Open Jake-Gillberg opened 6 years ago

Jake-Gillberg commented 6 years ago

Give the domain equation and the scala (or haskell) representations for the grammars of:

Add the definitions free and bound names to the scala (or haskell) representation of rho calculus

Jake-Gillberg commented 6 years ago

https://gist.github.com/Jake-Gillberg/c661903026c0616acebeb8ec93e47db3

golovach-ivan commented 6 years ago

@Jake-Gillberg I think you variant is not fully correct.

Meredith, Radestock, 2005, "A Reflective Higher-order Calculus":

We now come to one of the first real subtleties of this calculus. Both the calculation of the free names of a process and the determination of structural congruence between processes critically depend on being able to establish whether two names are equal.

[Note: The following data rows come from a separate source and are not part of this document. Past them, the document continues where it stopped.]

-- pv_equiv track=rewrite | github.com/Aviatore-bioinformatics/annotator | lib/Helpers.py | rev_check
-- ===== SOURCE A (Python) =====
-- def rev_check(collection, val, min_value):
--     collection_copy = collection.copy()
--     for i in range(1, len(collection_copy) + 1):
--         if len(collection_copy) == 1:
--             if collection_copy[0] - val >= min_value:
--                 collection_copy[0] -= val
--                 return collection_copy
--             return []
--
--         if collection_copy[-i] - val >= 0:
--             collection_copy[-i] -= val
--         else:
--             return []
--
--     return collection_copy
-- ===== SOURCE B (Python) =====
-- def rev_check(collection, val, min_value):
--     threshold = min_value if len(collection) == 1 else 0
--     def go(xs):
--         # divide and conquer: subtracted sublist, or None if some element drops below threshold
--         if not xs:
--             return []
--         if len(xs) == 1:
--             y = xs[0] - val
--             return [y] if y >= threshold else None
--         left = go(xs[:len(xs) // 2])
--         if left is None:
--             return None
--         right = go(xs[len(xs) // 2:])
--         return None if right is None else left + right
--     r = go(collection)
--     return [] if r is None else r
-- ===== Notes on version B (the rewrite author's own statement) =====
-- stated objective: alternative
-- what changed: Replaces A's back-to-front in-place mutating loop (with the len==1 check re-tested inside the loop) by a divide-and-conquer recursion with an Option-style failure value: the threshold (min_value for a singleton, 0 otherwise) is fixed once, the list is split in halves, each half is validated-and-subtracted recursively, and the results are concatenated, with None propagating failure.
import Mathlib
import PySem

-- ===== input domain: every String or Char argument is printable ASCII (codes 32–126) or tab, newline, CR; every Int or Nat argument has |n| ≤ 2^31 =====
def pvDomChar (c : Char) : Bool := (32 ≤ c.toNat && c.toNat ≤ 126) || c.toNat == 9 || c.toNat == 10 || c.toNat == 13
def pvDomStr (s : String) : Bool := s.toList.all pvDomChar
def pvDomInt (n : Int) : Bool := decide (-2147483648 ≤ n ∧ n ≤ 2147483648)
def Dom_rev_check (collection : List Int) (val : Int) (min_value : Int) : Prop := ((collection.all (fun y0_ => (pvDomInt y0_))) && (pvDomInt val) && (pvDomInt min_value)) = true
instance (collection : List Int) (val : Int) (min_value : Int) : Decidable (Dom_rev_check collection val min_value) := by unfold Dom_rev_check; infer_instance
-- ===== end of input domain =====

-- B replaces A's back-to-front in-place mutating loop by a divide-and-conquer recursion with Option failure and a once-fixed threshold; same values everywhere.

-- ===== PORT A =====
-- the for-loop over i in range(1, len+1), carried as the list of remaining i's;
-- `cur` is collection_copy. Python's cur[-i] with 1 ≤ i ≤ len(cur) is element cur.length - i: exact here.
def revLoopA (val min_value : Int) : List Int → List Nat → List Int
  | cur, [] => cur
  | cur, i :: rest =>
      if cur.length == 1 then
        if min_value ≤ cur.getD 0 0 - val then cur.set 0 (cur.getD 0 0 - val)
        else []
      else
        let idx := cur.length - i
        if 0 ≤ cur.getD idx 0 - val then revLoopA val min_value (cur.set idx (cur.getD idx 0 - val)) rest
        else []

def rev_check (collection : List Int) (val : Int) (min_value : Int) : List Int :=
  -- range(1, len+1) as a Nat list
  revLoopA val min_value collection ((List.range collection.length).map (· + 1))

-- ===== PORT B =====
-- the inner recursive helper `go` from Source B: divide and conquer; subtracted sublist, or none on a failing element
def revGoB (val threshold : Int) (xs : List Int) : Option (List Int) :=
  if xs.length = 0 then some []
  else if xs.length = 1 then
    if xs.getD 0 0 - val ≥ threshold then some [xs.getD 0 0 - val] else none
  else
    match revGoB val threshold (xs.take (xs.length / 2)) with
    | none => none
    | some left =>
        match revGoB val threshold (xs.drop (xs.length / 2)) with
        | none => none
        | some right => some (left ++ right)
termination_by xs.length
decreasing_by
  · simp; omega
  · simp; omega

def rev_check_alt (collection : List Int) (val : Int) (min_value : Int) : List Int :=
  let threshold := if collection.length == 1 then min_value else 0
  match revGoB val threshold collection with
  | none => []
  | some r => r

-- ===== PRECONDITION & SPEC =====
def Spec_rev_check (collection : List Int) (val : Int) (min_value : Int) (out : List Int) : Prop := out = rev_check_alt collection val min_value
instance (collection : List Int) (val : Int) (min_value : Int) (out : List Int) : Decidable (Spec_rev_check collection val min_value out) := by unfold Spec_rev_check; infer_instance

-- ===== CLAIM (what is proved, stated in full; the proofs are below) =====
def Claim_equal_rev_check : Prop := ∀ (collection : List Int) (val : Int) (min_value : Int), Dom_rev_check collection val min_value → Spec_rev_check collection val min_value (rev_check collection val min_value)

-- ===== LEMMAS AND PROOFS =====

theorem pv_getD_mid (x d : Int) : ∀ (pre suf : List Int), (pre ++ x :: suf).getD pre.length d = x := by
  intro pre suf
  induction pre with
  | nil => rfl
  | cons a t _ => simp

theorem pv_set_mid (x y : Int) : ∀ (pre suf : List Int), (pre ++ x :: suf).set pre.length y = pre ++ y :: suf := by
  intro pre suf
  induction pre with
  | nil => rfl
  | cons a t ih => simp [ih]

-- characterisation of B's recursion: it succeeds iff every element clears the threshold
theorem revGoB_spec_aux (val threshold : Int) : ∀ (n : Nat) (xs : List Int), xs.length ≤ n →
    revGoB val threshold xs =
      if xs.all (fun x => decide (threshold ≤ x - val)) then some (xs.map (· - val)) else none := by
  intro n
  induction n with
  | zero =>
      intro xs hxs
      have : xs = [] := List.length_eq_zero_iff.mp (Nat.le_zero.mp hxs)
      subst this
      rw [revGoB.eq_def]
      simp
  | succ n ih =>
      intro xs hxs
      rw [revGoB.eq_def]
      by_cases h0 : xs.length = 0
      · have : xs = [] := List.length_eq_zero_iff.mp h0
        subst this; simp
      · rw [if_neg h0]
        by_cases h1 : xs.length = 1
        · rw [if_pos h1]
          match xs, h1 with
          | [x], _ =>
              by_cases hx : threshold ≤ x - val
              · simp [hx, ge_iff_le]
              · simp [hx, ge_iff_le]
        · rw [if_neg h1]
          have hlen2 : 2 ≤ xs.length := by omega
          have htk : (xs.take (xs.length / 2)).length ≤ n := by
            rw [List.length_take]; omega
          have hdr : (xs.drop (xs.length / 2)).length ≤ n := by
            rw [List.length_drop]; omega
          rw [ih _ htk, ih _ hdr]
          conv_rhs => rw [← List.take_append_drop (xs.length / 2) xs]
          rw [List.all_append, List.map_append]
          by_cases ht : (xs.take (xs.length / 2)).all (fun x => decide (threshold ≤ x - val)) = true
          · simp only [ht, if_true, Bool.true_and]
            by_cases hd : (xs.drop (xs.length / 2)).all (fun x => decide (threshold ≤ x - val)) = true
            · simp only [hd, if_true]
            · simp only [Bool.not_eq_true] at hd
              simp [hd]
          · simp only [Bool.not_eq_true] at ht
            simp [ht]

theorem revGoB_spec (val threshold : Int) (xs : List Int) :
    revGoB val threshold xs =
      if xs.all (fun x => decide (threshold ≤ x - val)) then some (xs.map (· - val)) else none :=
  revGoB_spec_aux val threshold xs.length xs (Nat.le_refl _)

-- loop invariant for A: with `suf` the already-processed tail and `pre` the untouched prefix,
-- the remaining iterations validate-and-subtract over `pre` back to front.
theorem revLoopA_spec (val min_value : Int) (pre : List Int) : ∀ (suf : List Int),
    (pre ++ suf).length ≠ 1 →
    revLoopA val min_value (pre ++ suf) ((List.range pre.length).map (· + suf.length + 1)) =
      if pre.all (fun x => decide (0 ≤ x - val)) then pre.map (· - val) ++ suf else [] := by
  induction pre using List.reverseRecOn with
  | nil => intro suf _; simp [revLoopA]
  | append_singleton pre' x ih =>
      intro suf hlen
      have hrange : (List.range (pre' ++ [x]).length).map (· + suf.length + 1)
          = (suf.length + 1) :: (List.range pre'.length).map (· + (x :: suf).length + 1) := by
        simp [List.range_succ_eq_map, List.map_map, Function.comp, Nat.add_comm, Nat.add_assoc,
          Nat.add_left_comm]
      have hassoc : pre' ++ [x] ++ suf = pre' ++ x :: suf := by simp
      rw [hrange, hassoc]
      have hne : ((pre' ++ x :: suf).length == 1) = false := by
        rw [List.length_append, List.length_cons]
        simp only [beq_eq_false_iff_ne]
        simp at hlen
        omega
      have hidx : (pre' ++ x :: suf).length - (suf.length + 1) = pre'.length := by
        rw [List.length_append, List.length_cons]; omega
      simp only [revLoopA, hne, Bool.false_eq_true, if_false, hidx, pv_getD_mid, pv_set_mid]
      by_cases hx : 0 ≤ x - val
      · rw [if_pos hx]
        have h2 : (pre' ++ (x - val) :: suf).length ≠ 1 := by
          rw [List.length_append, List.length_cons]
          simp at hlen
          omega
        have hIH := ih ((x - val) :: suf) h2
        simp only [List.length_cons] at hIH ⊢
        rw [hIH]
        have hcond : ((pre' ++ [x]).all (fun y => decide (0 ≤ y - val)))
            = (pre'.all (fun y => decide (0 ≤ y - val))) := by
          simp [List.all_append]
          intro _
          omega
        have hmap : List.map (· - val) (pre' ++ [x]) ++ suf
            = List.map (· - val) pre' ++ (x - val) :: suf := by simp
        rw [hcond, hmap]
      · rw [if_neg hx]
        have hfx : ((pre' ++ [x]).all (fun y => decide (0 ≤ y - val))) = false := by
          simp [List.all_append]
          intro _
          omega
        rw [hfx]
        simp

-- ===== VERDICT (by name: the statement is the Claim_ definition above) =====
theorem rev_check_spec : Claim_equal_rev_check := by
  intro collection val min_value _
  unfold Spec_rev_check rev_check rev_check_alt
  match collection with
  | [] => simp [revLoopA, revGoB_spec]
  | [x] =>
      simp only [revLoopA, List.length_cons, List.length_nil, List.range_succ, List.range_zero,
        List.map, List.nil_append, revGoB_spec]
      by_cases h : min_value ≤ x - val
      · simp [h, List.set]
      · simp [h]
  | a :: b :: t =>
      have hlen : ((a :: b :: t) ++ ([] : List Int)).length ≠ 1 := by simp
      have hA := revLoopA_spec val min_value (a :: b :: t) [] hlen
      simp only [List.append_nil, List.length_nil] at hA
      rw [hA]
      have hne : ((a :: b :: t).length == 1) = false := by simp
      rw [hne]
      simp only [Bool.false_eq_true, if_false, revGoB_spec]
      by_cases hall : ((a :: b :: t).all fun x => decide (0 ≤ x - val)) = true
      · simp only [hall, if_true]
      · simp only [Bool.not_eq_true] at hall
        simp only [hall, Bool.false_eq_true, if_false]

So FN MUST use name equality ≡N in set operations ('∪' and '\'), not implicitly standard case classes equality (in Scala Set operations ('+', '-', '|', '&~')).

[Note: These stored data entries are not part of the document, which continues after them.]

theorem dense_eq_stamp (grid : List (List Int)) (rows cols : Int) (five : Int × Int)
    (pmr pMr pmc pMc : Int)
    (hne : pvCellsA grid rows cols ≠ [])
    (hpmr : PySem.List.min? ((pvCellsA grid rows cols).map (fun t => t.1)) (fun x => x) = some pmr)
    (hpMr : PySem.List.max? ((pvCellsA grid rows cols).map (fun t => t.1)) (fun x => x) = some pMr)
    (hpmc : PySem.List.min? ((pvCellsA grid rows cols).map (fun t => t.2.1)) (fun x => x) = some pmc)
    (hpMc : PySem.List.max? ((pvCellsA grid rows cols).map (fun t => t.2.1)) (fun x => x) = some pMc)
    (out1 : List (List Int)) :
    pvDenseA (pvPatternA (pvCellsA grid rows cols) pmr pmc (pMr - pmr + 1) (pMc - pmc + 1))
        out1 rows cols (five.1 - 1) (five.2 - 1) (pMr - pmr + 1) (pMc - pmc + 1)
      = pvStampB (pvCellsA grid rows cols) five pmr pmc rows cols out1 := by
  set cells := pvCellsA grid rows cols with hc
  set ph := pMr - pmr + 1 with hph'
  set pw := pMc - pmc + 1 with hpw'
  have hminr : ∀ t ∈ cells, pmr ≤ t.1 := fun t ht =>
    PySem.List.min?_isMin hpmr t.1 (List.mem_map_of_mem ht)
  have hmaxr : ∀ t ∈ cells, t.1 ≤ pMr := fun t ht =>
    PySem.List.max?_isMax hpMr t.1 (List.mem_map_of_mem ht)
  have hminc : ∀ t ∈ cells, pmc ≤ t.2.1 := fun t ht =>
    PySem.List.min?_isMin hpmc t.2.1 (List.mem_map_of_mem ht)
  have hmaxc : ∀ t ∈ cells, t.2.1 ≤ pMc := fun t ht =>
    PySem.List.max?_isMax hpMc t.2.1 (List.mem_map_of_mem ht)
  have hbnd : ∀ t ∈ cells, 0 ≤ t.1 - pmr ∧ t.1 - pmr < ph ∧ 0 ≤ t.2.1 - pmc ∧ t.2.1 - pmc < pw := by
    intro t ht
    have h1 := hminr t ht; have h2 := hmaxr t ht
    have h3 := hminc t ht; have h4 := hmaxc t ht
    omega
  obtain ⟨t0, ht0⟩ := List.exists_mem_of_ne_nil cells hne
  have hph : 0 < ph := by have := hbnd t0 ht0; omega
  have hpw : 0 < pw := by have := hbnd t0 ht0; omega
  set P0 := (PySem.List.pyRange 0 ph 1).map (fun _ => PySem.List.pyRepeat [(0:Int)] pw) with hP0
  have hlenP0 : (P0.length : Int) = ph := by
    rw [hP0, List.length_map, PySem.List.length_pyRange_one]; omega
  have hrowP0 : ∀ row ∈ P0, row.length = pw.toNat := by
    intro row h
    rw [hP0] at h
    obtain ⟨_, _, rfl⟩ := List.mem_map.1 h
    rw [PySem.List.pyRepeat_singleton, List.length_replicate]
  have hzero : ∀ i j : Int, pvVal P0 i j = 0 := by
    intro i j
    refine pvVal_eq_zero P0 ?_ i j
    intro row hr x hx
    rw [hP0] at hr
    obtain ⟨_, _, rfl⟩ := List.mem_map.1 hr
    rw [PySem.List.pyRepeat_singleton] at hx
    exact List.eq_of_mem_replicate hx
  have hb' : ∀ t ∈ cells, 0 ≤ t.1 - pmr ∧ t.1 - pmr < (P0.length : Int) ∧ 0 ≤ t.2.1 - pmc ∧
      t.2.1 - pmc < ((pw.toNat : Nat) : Int) ∧ t.2.2 = pvVal grid t.1 t.2.1 := by
    intro t ht
    have h1 := hbnd t ht
    have h2 := (mem_pvCellsA grid rows cols t).1 ht
    rw [hlenP0]
    refine ⟨h1.1, h1.2.1, h1.2.2.1, by omega, h2.2.2.2.2.2.2⟩
  have hlook : ∀ i j : Int, 0 ≤ i → 0 ≤ j →
      pvVal (pvPatternA cells pmr pmc ph pw) i j
        = if ∃ t ∈ cells, t.1 - pmr = i ∧ t.2.1 - pmc = j then pvVal grid (pmr + i) (pmc + j)
          else 0 := by
    intro i j hi hj
    show pvVal (cells.foldl (fun p t => pvWrite p (t.1 - pmr) (t.2.1 - pmc) t.2.2) P0) i j = _
    rw [pvStampFold_lookup pmr pmc (fun r c => pvVal grid r c) cells P0 pw.toNat hrowP0 hb' i j hi hj]
    rw [hzero i j]
  set pat := pvPatternA cells pmr pmc ph pw with hpat
  set E := (PySem.List.pyRange 0 ph 1).flatMap
      (fun r => (PySem.List.pyRange 0 pw 1).map (fun c => (r, c))) with hE
  have hmemE : ∀ i j : Int, (i, j) ∈ E ↔ 0 ≤ i ∧ i < ph ∧ 0 ≤ j ∧ j < pw := by
    intro i j
    rw [hE]
    simp only [List.mem_flatMap, List.mem_map, PySem.List.mem_pyRange_one, Prod.mk.injEq]
    constructor
    · rintro ⟨r, hr, c, hc, rfl, rfl⟩; exact ⟨hr.1, hr.2, hc.1, hc.2⟩
    · rintro ⟨h1, h2, h3, h4⟩; exact ⟨i, ⟨h1, h2⟩, j, ⟨h3, h4⟩, rfl, rfl⟩
  have hdense : pvDenseA pat out1 rows cols (five.1 - 1) (five.2 - 1) ph pw
      = (E.filter (fun ij => decide (pvVal pat ij.1 ij.2 ≠ 0))).foldl
          (fun o ij =>
            if 0 ≤ five.1 - 1 + ij.1 ∧ five.1 - 1 + ij.1 < rows ∧
               0 ≤ five.2 - 1 + ij.2 ∧ five.2 - 1 + ij.2 < cols then
              pvWrite o (five.1 - 1 + ij.1) (five.2 - 1 + ij.2) (pvVal pat ij.1 ij.2)
            else o) out1 := by
    rw [← PySem.List.foldl_ite_eq_foldl_filter
          (fun ij : Int × Int => pvVal pat ij.1 ij.2 ≠ 0)
          (fun o ij =>
            if 0 ≤ five.1 - 1 + ij.1 ∧ five.1 - 1 + ij.1 < rows ∧
               0 ≤ five.2 - 1 + ij.2 ∧ five.2 - 1 + ij.2 < cols then
              pvWrite o (five.1 - 1 + ij.1) (five.2 - 1 + ij.2) (pvVal pat ij.1 ij.2)
            else o) E out1]
    rw [hE, List.foldl_flatMap]
    simp only [List.foldl_map]
    rfl
  have hEpw : E.Pairwise (fun a b : Int × Int => a.1 * pw + a.2 < b.1 * pw + b.2) := by
    rw [hE, List.pairwise_flatMap]
    constructor
    · intro r _
      exact List.Pairwise.map _ (fun a b hab => by simpa using (by omega : r * pw + a < r * pw + b))
        (PySem.List.pairwise_lt_pyRange_one 0 pw)
    · refine List.Pairwise.imp_of_mem ?_ (PySem.List.pairwise_lt_pyRange_one 0 ph)
      intro a b _ _ hab x hx y hy
      obtain ⟨c1, hc1, rfl⟩ := List.mem_map.1 hx
      obtain ⟨c2, hc2, rfl⟩ := List.mem_map.1 hy
      rw [PySem.List.mem_pyRange_one] at hc1 hc2
      exact pvKey_lt pw a c1 b c2 hc1.1 hc1.2 hc2.1 (Or.inl hab)
  have hCpw : (cells.map (fun t => (t.1 - pmr, t.2.1 - pmc))).Pairwise
      (fun a b : Int × Int => a.1 * pw + a.2 < b.1 * pw + b.2) := by
    refine List.Pairwise.map _ (fun a b hab => hab) ?_
    refine List.Pairwise.imp_of_mem ?_ (pairwise_pvCellsA grid rows cols)
    intro a b ha hb hab
    have hba := hbnd a ha
    have hbb := hbnd b hb
    exact pvKey_lt pw (a.1 - pmr) (a.2.1 - pmc) (b.1 - pmr) (b.2.1 - pmc)
      hba.2.2.1 hba.2.2.2 hbb.2.2.1 (by
        rcases hab with h | ⟨h, h2⟩
        · exact Or.inl (by omega)
        · exact Or.inr ⟨by omega, by omega⟩)
  have hfilpw : (E.filter (fun ij => decide (pvVal pat ij.1 ij.2 ≠ 0))).Pairwise
      (fun a b : Int × Int => a.1 * pw + a.2 < b.1 * pw + b.2) := hEpw.filter _
  have hmemiff : ∀ x : Int × Int,
      x ∈ E.filter (fun ij => decide (pvVal pat ij.1 ij.2 ≠ 0)) ↔
      x ∈ cells.map (fun t => (t.1 - pmr, t.2.1 - pmc)) := by
    rintro ⟨i, j⟩
    rw [List.mem_filter, hmemE i j]
    simp only [decide_eq_true_eq]
    constructor
    · rintro ⟨⟨h1, h2, h3, h4⟩, hv⟩
      rw [hlook i j h1 h3] at hv
      by_cases hex : ∃ t ∈ cells, t.1 - pmr = i ∧ t.2.1 - pmc = j
      · obtain ⟨t, ht, e1, e2⟩ := hex
        exact List.mem_map.2 ⟨t, ht, by rw [e1, e2]⟩
      · rw [if_neg hex] at hv; exact absurd rfl hv
    · intro hx
      obtain ⟨t, ht, heq⟩ := List.mem_map.1 hx
      obtain ⟨rfl, rfl⟩ : t.1 - pmr = i ∧ t.2.1 - pmc = j :=
        ⟨congrArg Prod.fst heq, congrArg Prod.snd heq⟩
      have h1 := hbnd t ht
      have h2 := (mem_pvCellsA grid rows cols t).1 ht
      refine ⟨⟨h1.1, h1.2.1, h1.2.2.1, h1.2.2.2⟩, ?_⟩
      rw [hlook _ _ h1.1 h1.2.2.1, if_pos ⟨t, ht, rfl, rfl⟩]
      rw [show pmr + (t.1 - pmr) = t.1 by ring, show pmc + (t.2.1 - pmc) = t.2.1 by ring]
      exact h2.2.2.2.2.1
  have hperm : (E.filter (fun ij => decide (pvVal pat ij.1 ij.2 ≠ 0))).Perm
      (cells.map (fun t => (t.1 - pmr, t.2.1 - pmc))) := by
    refine (List.perm_ext_iff_of_nodup ?_ ?_).2 hmemiff
    · exact List.Pairwise.imp (fun h => by rintro rfl; exact lt_irrefl _ h) hfilpw
    · exact List.Pairwise.imp (fun h => by rintro rfl; exact lt_irrefl _ h) hCpw
  have hfil : E.filter (fun ij => decide (pvVal pat ij.1 ij.2 ≠ 0))
      = cells.map (fun t => (t.1 - pmr, t.2.1 - pmc)) := by
    refine List.Perm.eq_of_pairwise ?_
      (hfilpw.imp (fun h => le_of_lt h)) (hCpw.imp (fun h => le_of_lt h)) hperm
    intro a b ha hb hab hba
    have hkey : a.1 * pw + a.2 = b.1 * pw + b.2 := le_antisymm hab hba
    have haE := (List.mem_filter.1 ha).1
    obtain ⟨i, j⟩ := a
    obtain ⟨i', j'⟩ := b
    have h1 := (hmemE i j).1 haE
    obtain ⟨t, ht, heq⟩ := List.mem_map.1 hb
    obtain ⟨rfl, rfl⟩ : t.1 - pmr = i' ∧ t.2.1 - pmc = j' :=
      ⟨congrArg Prod.fst heq, congrArg Prod.snd heq⟩
    have h2 := hbnd t ht
    have := pvKey_inj pw i j (t.1 - pmr) (t.2.1 - pmc) h1.2.2.1 h1.2.2.2 h2.2.2.1 h2.2.2.2 hkey
    simp [this.1, this.2]
  rw [hdense, hfil, List.foldl_map]
  unfold pvStampB
  refine PySem.List.foldl_congr_mem _ _ _ _ ?_
  intro o t ht
  have hv : pvVal pat (t.1 - pmr) (t.2.1 - pmc) = t.2.2 := by
    have h1 := hbnd t ht
    have h2 := (mem_pvCellsA grid rows cols t).1 ht
    rw [hlook _ _ h1.1 h1.2.2.1, if_pos ⟨t, ht, rfl, rfl⟩]
    rw [show pmr + (t.1 - pmr) = t.1 by ring, show pmc + (t.2.1 - pmc) = t.2.1 by ring]
    exact h2.2.2.2.2.2.2.symm
  rw [hv]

Let P = for(\@0 <- \@(\@0!(0))).((for(\@0 <- \@(0|0)).0)

FN(P) = {@(\@0!(0))} ∪ (FN(for(\@0 <- \@(0|0)).0) \ {\@0}) = {@(\@0!(0))} ∪ (FN(\@(0|0))) \ {\@0}) = {@(\@0!(0))} ∪ ( {\@(0|0)} \ {\@0} ) = and = {@(\@0!(0))} ∪ ( {\@0} \ {\@0} ) = {@(\@0!(0))} ∪ {} = {@(\@0!(0))} NOT = {@(\@0!(0))} ∪ {\@(0|0)} = {@(\@0!(0))} ∪ {\@(0|0)} = {@(\@0!(0)), \@(0|0)}

P.S. Because \@(0|0) ≡N \@0

Jake-Gillberg commented 6 years ago

@golovach-ivan Ah, yup! You are totally correct, thanks! I have a definition of name equality and structural equality working in scala here, but I don't preserve the structure of bound names, so it would be difficult to implement the Free and Bound name definitions without some modifications.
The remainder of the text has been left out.